-- pv_equiv track=rewrite | github.com/mlmarcosluan/mc102 | lab18.py | pontos
-- ===== SOURCE A (Python) =====
-- def pontos (paises, ouro, prata, bronze, O, P, B):
--
--     pontos_por_pais = {}
--
--     for i in range (len (paises)):
--
--         pais = paises[i]
--         aux = ouro.count (pais)
--         ponto = aux * O
--
--         aux = prata.count (pais)
--         ponto = ponto + (aux * P)
--
--         aux = bronze.count (pais)
--         ponto = ponto + (aux * B)
--
--         pontos_por_pais[pais] = ponto
--
--     return pontos_por_pais
-- ===== SOURCE B (Python) =====
-- def pontos(paises, ouro, prata, bronze, O, P, B):
--     pontos_por_pais = {p: 0 for p in paises}
--     for m in ouro:
--         if m in pontos_por_pais:
--             pontos_por_pais[m] += O
--     for m in prata:
--         if m in pontos_por_pais:
--             pontos_por_pais[m] += P
--     for m in bronze:
--         if m in pontos_por_pais:
--             pontos_por_pais[m] += B
--     return pontos_por_pais
-- ===== Notes on version B (the rewrite author's own statement) =====
-- stated objective: faster
-- what changed: Replaces A's per-country .count scans over each medal list with a dict pre-initialised to {p: 0}, then one membership-guarded scatter pass over each medal list that adds O/P/B to the matching country.
import Mathlib
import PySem

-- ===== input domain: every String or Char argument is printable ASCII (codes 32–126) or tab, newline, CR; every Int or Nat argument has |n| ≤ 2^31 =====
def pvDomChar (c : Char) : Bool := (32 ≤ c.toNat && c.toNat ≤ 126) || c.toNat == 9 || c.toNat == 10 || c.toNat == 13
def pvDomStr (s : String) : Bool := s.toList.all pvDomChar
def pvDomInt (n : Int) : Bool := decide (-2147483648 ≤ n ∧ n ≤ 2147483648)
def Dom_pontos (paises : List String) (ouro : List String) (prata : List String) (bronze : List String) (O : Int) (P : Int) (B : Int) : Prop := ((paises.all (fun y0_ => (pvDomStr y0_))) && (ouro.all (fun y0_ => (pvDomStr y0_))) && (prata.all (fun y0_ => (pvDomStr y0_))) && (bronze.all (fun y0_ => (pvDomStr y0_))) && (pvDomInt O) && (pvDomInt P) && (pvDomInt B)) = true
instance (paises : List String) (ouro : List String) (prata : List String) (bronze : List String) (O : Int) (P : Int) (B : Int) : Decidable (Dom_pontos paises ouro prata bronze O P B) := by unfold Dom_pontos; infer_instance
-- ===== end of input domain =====

-- B replaces A's per-country .count scans by a dict pre-initialised to 0 and one scatter pass
-- over each medal list (objective: faster, O(n+m) vs O(n*m)).


-- ===== PORT A =====
def pontos (paises : List String) (ouro : List String) (prata : List String) (bronze : List String) (O : Int) (P : Int) (B : Int) : List (String × Int) :=
  ((PySem.List.pyRange 0 (PySem.List.len paises)).foldl
    (fun d i =>
      let pais := PySem.List.pyGetD paises i ""
      let aux : Int := (ouro.count pais : Int)
      let ponto := aux * O
      let aux2 : Int := (prata.count pais : Int)
      let ponto2 := ponto + aux2 * P
      let aux3 : Int := (bronze.count pais : Int)
      let ponto3 := ponto2 + aux3 * B
      d.insert pais ponto3)
    PySem.Dict.empty).items

-- ===== PORT B =====
-- one guarded scatter pass: for m in medals: if m in d: d[m] += c
def pvScatter (medals : List String) (c : Int) (d : PySem.Dict String Int) : PySem.Dict String Int :=
  medals.foldl (fun d m => if d.contains m then d.modify m 0 (· + c) else d) d

def pontos_alt (paises : List String) (ouro : List String) (prata : List String) (bronze : List String) (O : Int) (P : Int) (B : Int) : List (String × Int) :=
  let d0 := paises.foldl (fun d p => d.insert p (0 : Int)) PySem.Dict.empty
  (pvScatter bronze B (pvScatter prata P (pvScatter ouro O d0))).items

-- ===== PRECONDITION & SPEC =====
def Spec_pontos (paises : List String) (ouro : List String) (prata : List String) (bronze : List String) (O : Int) (P : Int) (B : Int) (out : List (String × Int)) : Prop := out = pontos_alt paises ouro prata bronze O P B
instance (paises : List String) (ouro : List String) (prata : List String) (bronze : List String) (O : Int) (P : Int) (B : Int) (out : List (String × Int)) : Decidable (Spec_pontos paises ouro prata bronze O P B out) := by unfold Spec_pontos; infer_instance

-- ===== CLAIM (what is proved, stated in full; the proofs are below) =====
def Claim_equal_pontos : Prop := ∀ (paises : List String) (ouro : List String) (prata : List String) (bronze : List String) (O : Int) (P : Int) (B : Int), Dom_pontos paises ouro prata bronze O P B → Spec_pontos paises ouro prata bronze O P B (pontos paises ouro prata bronze O P B)

-- ===== LEMMAS AND PROOFS =====

-- final value at k of an insert loop whose value depends only on the key
theorem getD_foldl_insert_keyval (l : List String) (val : String → Int)
    (d : PySem.Dict String Int) (k : String) :
    (l.foldl (fun d p => d.insert p (val p)) d).getD k 0
      = if k ∈ l then val k else d.getD k 0 := by
  induction l generalizing d with
  | nil => simp
  | cons p rest ih =>
    simp only [List.foldl_cons, ih, PySem.Dict.getD_insert, List.mem_cons]
    by_cases h1 : k ∈ rest <;> by_cases h2 : k = p <;> simp [h1, h2]

theorem pvScatter_contains (l : List String) (c : Int) (d : PySem.Dict String Int) (k : String) :
    (pvScatter l c d).contains k = d.contains k := by
  induction l generalizing d with
  | nil => rfl
  | cons m rest ih =>
    simp only [pvScatter, List.foldl_cons] at *
    by_cases hm : d.contains m
    · simp only [hm, if_pos, ih, PySem.Dict.contains_modify]
      by_cases hk : k = m <;> simp [hk, hm]
    · simp [hm, ih]

theorem pvScatter_getD (l : List String) (c : Int) (d : PySem.Dict String Int) (k : String) :
    (pvScatter l c d).getD k 0
      = d.getD k 0 + (if d.contains k then (l.count k : Int) * c else 0) := by
  induction l generalizing d with
  | nil => simp [pvScatter]
  | cons m rest ih =>
    simp only [pvScatter, List.foldl_cons] at *
    by_cases hm : d.contains m
    · rw [if_pos hm, ih, PySem.Dict.getD_modify]
      have hc : (d.modify m 0 (· + c)).contains k = (k == m || d.contains k) :=
        PySem.Dict.contains_modify d m k 0 _
      rw [hc]
      by_cases hk : k = m
      · subst hk
        simp only [beq_self_eq_true, Bool.true_or, if_pos, hm, List.count_cons_self]
        push_cast
        ring
      · have hb : (k == m) = false := by simp [hk]
        simp [hb, Ne.symm hk, hk]
    · rw [if_neg hm, ih]
      by_cases hk : k = m
      · subst hk; simp [hm]
      · simp [Ne.symm hk]

theorem pvScatter_keys (l : List String) (c : Int) (d : PySem.Dict String Int) :
    (pvScatter l c d).keys = d.keys := by
  induction l generalizing d with
  | nil => rfl
  | cons m rest ih =>
    simp only [pvScatter, List.foldl_cons] at *
    by_cases hm : d.contains m
    · rw [if_pos hm, ih, PySem.Dict.keys_modify, PySem.Dict.keys_insert_of_contains]
      rw [hm]
    · rw [if_neg hm, ih]

-- ===== VERDICT (by name: the statement is the Claim_ definition above) =====
theorem pontos_spec : Claim_equal_pontos := by
  intro paises ouro prata bronze O P B _
  unfold Spec_pontos pontos pontos_alt
  set val : String → Int :=
    fun pais => (ouro.count pais : Int) * O + ((prata.count pais : Int) * P)
      + ((bronze.count pais : Int) * B) with hval
  have hA : (PySem.List.pyRange 0 (PySem.List.len paises)).foldl
      (fun d i =>
        let pais := PySem.List.pyGetD paises i ""
        let aux : Int := (ouro.count pais : Int)
        let ponto := aux * O
        let aux2 : Int := (prata.count pais : Int)
        let ponto2 := ponto + aux2 * P
        let aux3 : Int := (bronze.count pais : Int)
        let ponto3 := ponto2 + aux3 * B
        d.insert pais ponto3)
      PySem.Dict.empty
      = paises.foldl (fun d p => d.insert p (val p)) PySem.Dict.empty := by
    exact PySem.List.foldl_pyRange_zero_pyGetD paises ""
      (fun d pais => d.insert pais (val pais)) PySem.Dict.empty
  rw [hA]
  set dA := paises.foldl (fun d p => d.insert p (val p)) PySem.Dict.empty with hdA
  set d0 := paises.foldl (fun d p => d.insert p (0 : Int)) PySem.Dict.empty with hd0
  set dB := pvScatter bronze B (pvScatter prata P (pvScatter ouro O d0)) with hdB
  -- same keys on both sides
  have hkA : dA.keys = PySem.Set.update (PySem.Dict.empty : PySem.Dict String Int).keys paises :=
    PySem.Dict.keys_foldl_insert paises (fun _ p => val p) _
  have hk0 : d0.keys = PySem.Set.update (PySem.Dict.empty : PySem.Dict String Int).keys paises :=
    PySem.Dict.keys_foldl_insert paises (fun _ _ => (0 : Int)) _
  have hkB : dB.keys = d0.keys := by
    rw [hdB, pvScatter_keys, pvScatter_keys, pvScatter_keys]
  have hnodA : dA.keys.Nodup :=
    PySem.Dict.nodup_keys_foldl_insert paises _ _ PySem.Dict.nodup_keys_empty
  have hnodB : dB.keys.Nodup := by rw [hkB, hk0, ← hkA]; exact hnodA
  rw [PySem.Dict.items_eq_map_keys dA hnodA 0, PySem.Dict.items_eq_map_keys dB hnodB 0,
    hkB, hk0, ← hkA]
  apply List.map_congr_left
  intro k hk
  have hkmem : k ∈ paises := by
    rw [hkA] at hk
    have h2 := (PySem.Set.mem_update ([] : PySem.Set String) paises k).mp hk
    simpa using h2
  have hc0 : d0.contains k = true := by
    rw [PySem.Dict.contains_iff_mem_keys, hk0, ← hkA]; exact hk
  have hc1 : (pvScatter ouro O d0).contains k = true := by
    rw [pvScatter_contains]; exact hc0
  have hc2 : (pvScatter prata P (pvScatter ouro O d0)).contains k = true := by
    rw [pvScatter_contains]; exact hc1
  have hg0 : d0.getD k 0 = 0 := by
    rw [hd0, getD_foldl_insert_keyval paises (fun _ => 0)]
    simp [hkmem]
  have hgB : dB.getD k 0 = val k := by
    rw [hdB, pvScatter_getD, pvScatter_getD, pvScatter_getD, hg0, hc0, hc1, hc2]
    simp [hval]
  have hgA : dA.getD k 0 = val k := by
    rw [hdA, getD_foldl_insert_keyval, if_pos hkmem]
  rw [hgA, hgB]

=-=-=-=-=

This task calls for each line of the material that contains "guarded".

*TASK ANSWER*
-- what changed: Replaces A's per-country .count scans over each medal list with a dict pre-initialised to {p: 0}, then one membership-guarded scatter pass over each medal list that adds O/P/B to the matching country.
-- one guarded scatter pass: for m in medals: if m in d: d[m] += c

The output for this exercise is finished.